WILL NOFFKE: Mesmo naquele setor da sociedade que poderia ser clas­sificado de Nova Era, por falta de um termo melhor, onde há um afastamento em relação à educação dogmática e um movimento no sentido da experimentação direta, a experiência psicodélica é vista com suspeita. Coisas como a kundalini, a hipnose, os mantras, as atividades psíquicas - manipulações psicofísicas da consciência - são consideradas seguras e aceitáveis como áreas de investiga­ção. Mas há esse incrível preconceito contra o uso de meios químicos, até mesmo dos meios orgânicos a que você se refere.

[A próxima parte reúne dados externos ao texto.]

theorem bFold (d : PySem.Dict String (List Int)) (cu : PySem.Dict (List String) (List Int))
    (hlen : ∀ t ∈ cu.keys, 2 ≤ t.length) :
    ∀ (ks done : List String) (vfun : String → List Int)
      (r : PySem.Dict (List String) (List Int)),
    (done ++ ks).Nodup →
    r.items = cu.items ++ done.map (fun k => ([k], vfun k)) →
    (ks.foldl (pvStep3 d) r).items
      = cu.items ++ (done.map (fun k => ([k], vfun k)) ++ ks.map (fun k => ([k], pvVB d cu k))) := by
  intro ks
  induction ks with
  | nil =>
    intro done vfun r _ hr
    simpa using hr
  | cons k ks ih =>
    intro done vfun r hnd hr
    rw [List.foldl_cons]
    have hkdone : k ∉ done := by
      have hdis := List.disjoint_of_nodup_append hnd
      intro h
      exact hdis h (List.mem_cons_self ..)
    have hrkeys : r.keys = cu.keys ++ done.map (fun k' => [k']) := by
      simp only [PySem.Dict.keys, hr, List.map_append, List.map_map]
      rfl
    have hcont : r.contains [k] = false := by
      apply Bool.eq_false_iff.mpr
      intro hc
      have hm := (PySem.Dict.contains_iff_mem_keys r [k]).mp hc
      rw [hrkeys] at hm
      rcases List.mem_append.mp hm with hm | hm
      · have := hlen _ hm; simp at this
      · obtain ⟨k', hk', he⟩ := List.mem_map.mp hm
        have hke : k' = k := by injection he
        exact hkdone (hke ▸ hk')
    have hdropmem : ∀ x : Int,
        (x ∈ r.items.foldl (fun dr p => if k ∈ p.1 then PySem.Set.union dr p.2 else dr)
          (PySem.Set.empty : PySem.Set Int))
          ↔ x ∈ pvDropCU cu k := by
      intro x
      rw [hr, List.foldl_append, mem_foldl_union_if]
      constructor
      · rintro (hx | ⟨p, hp, h1, h2⟩)
        · exact hx
        · obtain ⟨k', hk', he⟩ := List.mem_map.mp hp
          rw [← he] at h1
          simp at h1
          exact absurd (h1 ▸ hk') hkdone
      · intro hx
        exact Or.inl hx
    have hval : PySem.Set.diff (d.getD k [])
        (r.items.foldl (fun dr p => if k ∈ p.1 then PySem.Set.union dr p.2 else dr)
          (PySem.Set.empty : PySem.Set Int))
        = pvVB d cu k := diff_congr_mem _ _ _ hdropmem
    have hitems : (pvStep3 d r k).items = r.items ++ [([k], pvVB d cu k)] := by
      unfold pvStep3
      rw [PySem.Dict.items_insert_of_not_contains r _ hcont, hval]
    have happ : (pvStep3 d r k).items
        = cu.items ++ (done ++ [k]).map
            (fun k' => ([k'], if k' = k then pvVB d cu k else vfun k')) := by
      rw [hitems, hr, List.map_append, List.append_assoc]
      congr 1
      congr 1
      · apply List.map_congr_left
        intro k' hk'
        have hne : k' ≠ k := fun he => hkdone (he ▸ hk')
        simp [hne]
      · simp
    have hnd' : ((done ++ [k]) ++ ks).Nodup := by
      rw [← List.append_cons]
      exact hnd
    rw [ih (done ++ [k]) (fun k' => if k' = k then pvVB d cu k else vfun k')
      (pvStep3 d r k) hnd' happ]
    congr 1
    rw [List.map_append, List.map_cons, List.append_assoc]
    congr 1
    · apply List.map_congr_left
      intro k' hk'
      have hne : k' ≠ k := fun he => hkdone (he ▸ hk')
      simp [hne]
    · simp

TERENCE MCKENNA: Parece haver um preconceito muito forte contra tudo o que é gratuito. As pessoas repelem a idéia de que seja possível adquirir clarividência espiritual sem sofrimento, sem auto-análise, sem flagelação, pois acreditam que a visão dessas dimensões superiores deveria ser concedida somente aos bons, e provavelmente somente a eles depois que morrem. Acham alarmante pensar que se possa ingerir uma substância como a psilocibina ou DMT e ter esse tipo de experiência. No entanto, trata-se de uma realidade que agora começamos a aceitar. Não creio que essas coisas sejam um substi­tuto da prática espiritual. Por outro lado, não acho que a prática espiritual possa jamais substituir essas experiências. Percorri a índia, a Indonésia e muitos outros lugares, e encontrei as tradições que você menciona, inclusive o tantra da kundalini, a dança em transe de Bali, controlada por sacerdotes e fundamentada em tradi­ções cuja mentalidade você precisa aceitar para ter a experiência. São coisas extremamente impalpáveis. Já a experiência provocada pelas drogas é muito real. E irresistível. Certamente, nada há de impalpável nas triptaminas. A triptamina é o grande fator convin­cente. É preciso incorporar essas coisas à nossa cultura, e sem sentimento de culpa, com a certeza de que apontam o caminho que leva a algum lugar. Creio que foi Aldous Huxley que as chamou de "graças gratuitas", explicando que elas não são necessárias nem suficientes para a salvação, mas ainda assim constituem um mila­gre.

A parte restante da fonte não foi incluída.